◆ What the task requires ◆
In the data below, find every line with the string "have" and pull it out.

◆ Dataset entries ◆
theorem pvPhase1_fold (ns : List (String × List (String × Bool))) :
    ∀ (gs : List String) (processed : List String) (lg : List (List String))
      (asg : PySem.Dict String (List Nat)),
    gs.Nodup → (∀ g ∈ gs, g ∉ processed) →
    (∀ ms ∈ lg, ∀ m ∈ ms, m ∈ processed) → (∀ ms ∈ lg, ms.Nodup) →
    (∀ h, asg.getD h [] = pvIdxList h lg 0) →
    (gs.foldl (pvStepA ns) (lg, asg)).1 = gs.foldl (pvStepR ns) lg ∧
    (∀ ms ∈ gs.foldl (pvStepR ns) lg, ∀ m ∈ ms, m ∈ processed ∨ m ∈ gs) ∧
    (∀ ms ∈ gs.foldl (pvStepR ns) lg, ms.Nodup) ∧
    (∀ h, (gs.foldl (pvStepA ns) (lg, asg)).2.getD h [] =
      pvIdxList h (gs.foldl (pvStepR ns) lg) 0) := by
  intro gs
  induction gs with
  | nil =>
    intro processed lg asg _ _ h1 h2 h3
    exact ⟨rfl, fun ms hms m hm => Or.inl (h1 ms hms m hm), h2, h3⟩
  | cons g gs ih =>
    intro processed lg asg hnd hfresh h1 h2 h3
    have hg : ∀ ms ∈ lg, g ∉ ms := fun ms hms hmem =>
      hfresh g (by simp) (h1 ms hms g hmem)
    obtain ⟨hc1, hc2⟩ := pvStepA_char ns g lg asg hg h3
    simp only [List.foldl_cons]
    have hpair : pvStepA ns (lg, asg) g = (pvStepR ns lg g, (pvStepA ns (lg, asg) g).2) := by
      rw [← hc1]
    rw [hpair]
    have hmem' : ∀ ms ∈ pvStepR ns lg g, ∀ m ∈ ms, m ∈ processed ++ [g] := by
      intro ms hms m hm
      rcases pvStepR_mem ns g lg ms hms m hm with ⟨ms', hms', hmm⟩ | rfl
      · simp [h1 ms' hms' m hmm]
      · simp
    have hnd' : ∀ ms ∈ pvStepR ns lg g, ms.Nodup := pvStepR_nodup ns g lg hg h2
    have hfresh' : ∀ g' ∈ gs, g' ∉ processed ++ [g] := by
      intro g' hg'
      simp only [List.mem_append, List.mem_singleton]
      rintro (h | rfl)
      · exact hfresh g' (by simp [hg']) h
      · exact (List.nodup_cons.mp hnd).1 hg'
    obtain ⟨r1, r2, r3, r4⟩ := ih (processed ++ [g]) (pvStepR ns lg g)
      (pvStepA ns (lg, asg) g).2 (List.nodup_cons.mp hnd).2 hfresh' hmem' hnd' hc2
    refine ⟨r1, ?_, r3, r4⟩
    intro ms hms m hm
    rcases r2 ms hms m hm with h | h
    · rcases List.mem_append.mp h with h | h
      · exact Or.inl h
      · simp at h; simp [h]
    · simp [h]

theorem pv_foldl_insert_nil_getD {ν : Type} (gs : List String)
    (d : PySem.Dict String (List ν)) (hd : ∀ h, d.getD h [] = []) :
    ∀ h, (gs.foldl (fun d g => d.insert g ([] : List ν)) d).getD h [] = [] := by
  induction gs generalizing d with
  | nil => exact hd
  | cons g gs ih =>
    intro h
    simp only [List.foldl_cons]
    exact ih (d.insert g []) (fun h' => by
      rw [PySem.Dict.getD_insert]; split <;> simp [hd h']) h

-- ===== the founder-based characterisation of the cluster-building phase =====

-- truncated/full greedy cliques of a founder pair (name, position)
def pvTrunc (ns : List (String × List (String × Bool))) (groups : List String)
    (p : String × Nat) (k : Nat) : List String :=
  pvClique ns [p.1] ((groups.take k).drop (p.2 + 1))

def pvFull (ns : List (String × List (String × Bool))) (groups : List String)
    (p : String × Nat) : List String :=
  pvClique ns [p.1] (groups.drop (p.2 + 1))

theorem pvClique_append_singleton (ns : List (String × List (String × Bool)))
    (ms l : List String) (g : String) :
    pvClique ns ms (l ++ [g]) = pvUpd ns g (pvClique ns ms l) := by
  simp [pvClique, pvUpd, List.foldl_append]

theorem pvClique_append (ns : List (String × List (String × Bool)))
    (ms l1 l2 : List String) :
    pvClique ns ms (l1 ++ l2) = pvClique ns (pvClique ns ms l1) l2 := by
  simp [pvClique, List.foldl_append]

theorem pvClique_prefix (ns : List (String × List (String × Bool))) :
    ∀ (l ms : List String), ms <+: pvClique ns ms l := by
  intro l
  induction l with
  | nil => intro ms; simp [pvClique]
  | cons g rest ih =>
    intro ms
    simp only [pvClique, List.foldl_cons]
    by_cases h : pvNsAll ns g ms
    · simp only [h, reduceIte]
      exact List.IsPrefix.trans (List.prefix_append ms [g]) (ih (ms ++ [g]))
    · simp only [h, Bool.false_eq_true, reduceIte]
      exact ih ms

theorem pvClique_mem (ns : List (String × List (String × Bool))) :
    ∀ (l ms : List String), ∀ y ∈ pvClique ns ms l, y ∈ ms ∨ y ∈ l := by
  intro l
  induction l with
  | nil => intro ms y hy; exact Or.inl (by simpa [pvClique] using hy)
  | cons g rest ih =>
    intro ms y hy
    simp only [pvClique, List.foldl_cons] at hy
    by_cases h : pvNsAll ns g ms
    · simp only [h, reduceIte] at hy
      rcases ih (ms ++ [g]) y hy with h2 | h2
      · rcases List.mem_append.mp h2 with h3 | h3
        · exact Or.inl h3
        · simp at h3; simp [h3]
      · simp [h2]
    · simp only [h, Bool.false_eq_true, reduceIte] at hy
      rcases ih ms y hy with h2 | h2
      · exact Or.inl h2
      · simp [h2]

theorem pvClique_ne_nil (ns : List (String × List (String × Bool)))
    (x : String) (l : List String) : pvClique ns [x] l ≠ [] := by
  intro h
  have := pvClique_prefix ns l [x]
  rw [h] at this
  exact absurd (List.prefix_nil.mp this) (by simp)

◆ Result of the exercise ◆
    have hg : ∀ ms ∈ lg, g ∉ ms := fun ms hms hmem =>
    have hpair : pvStepA ns (lg, asg) g = (pvStepR ns lg g, (pvStepA ns (lg, asg) g).2) := by
    have hmem' : ∀ ms ∈ pvStepR ns lg g, ∀ m ∈ ms, m ∈ processed ++ [g] := by
    have hnd' : ∀ ms ∈ pvStepR ns lg g, ms.Nodup := pvStepR_nodup ns g lg hg h2
    have hfresh' : ∀ g' ∈ gs, g' ∉ processed ++ [g] := by
  have := pvClique_prefix ns l [x]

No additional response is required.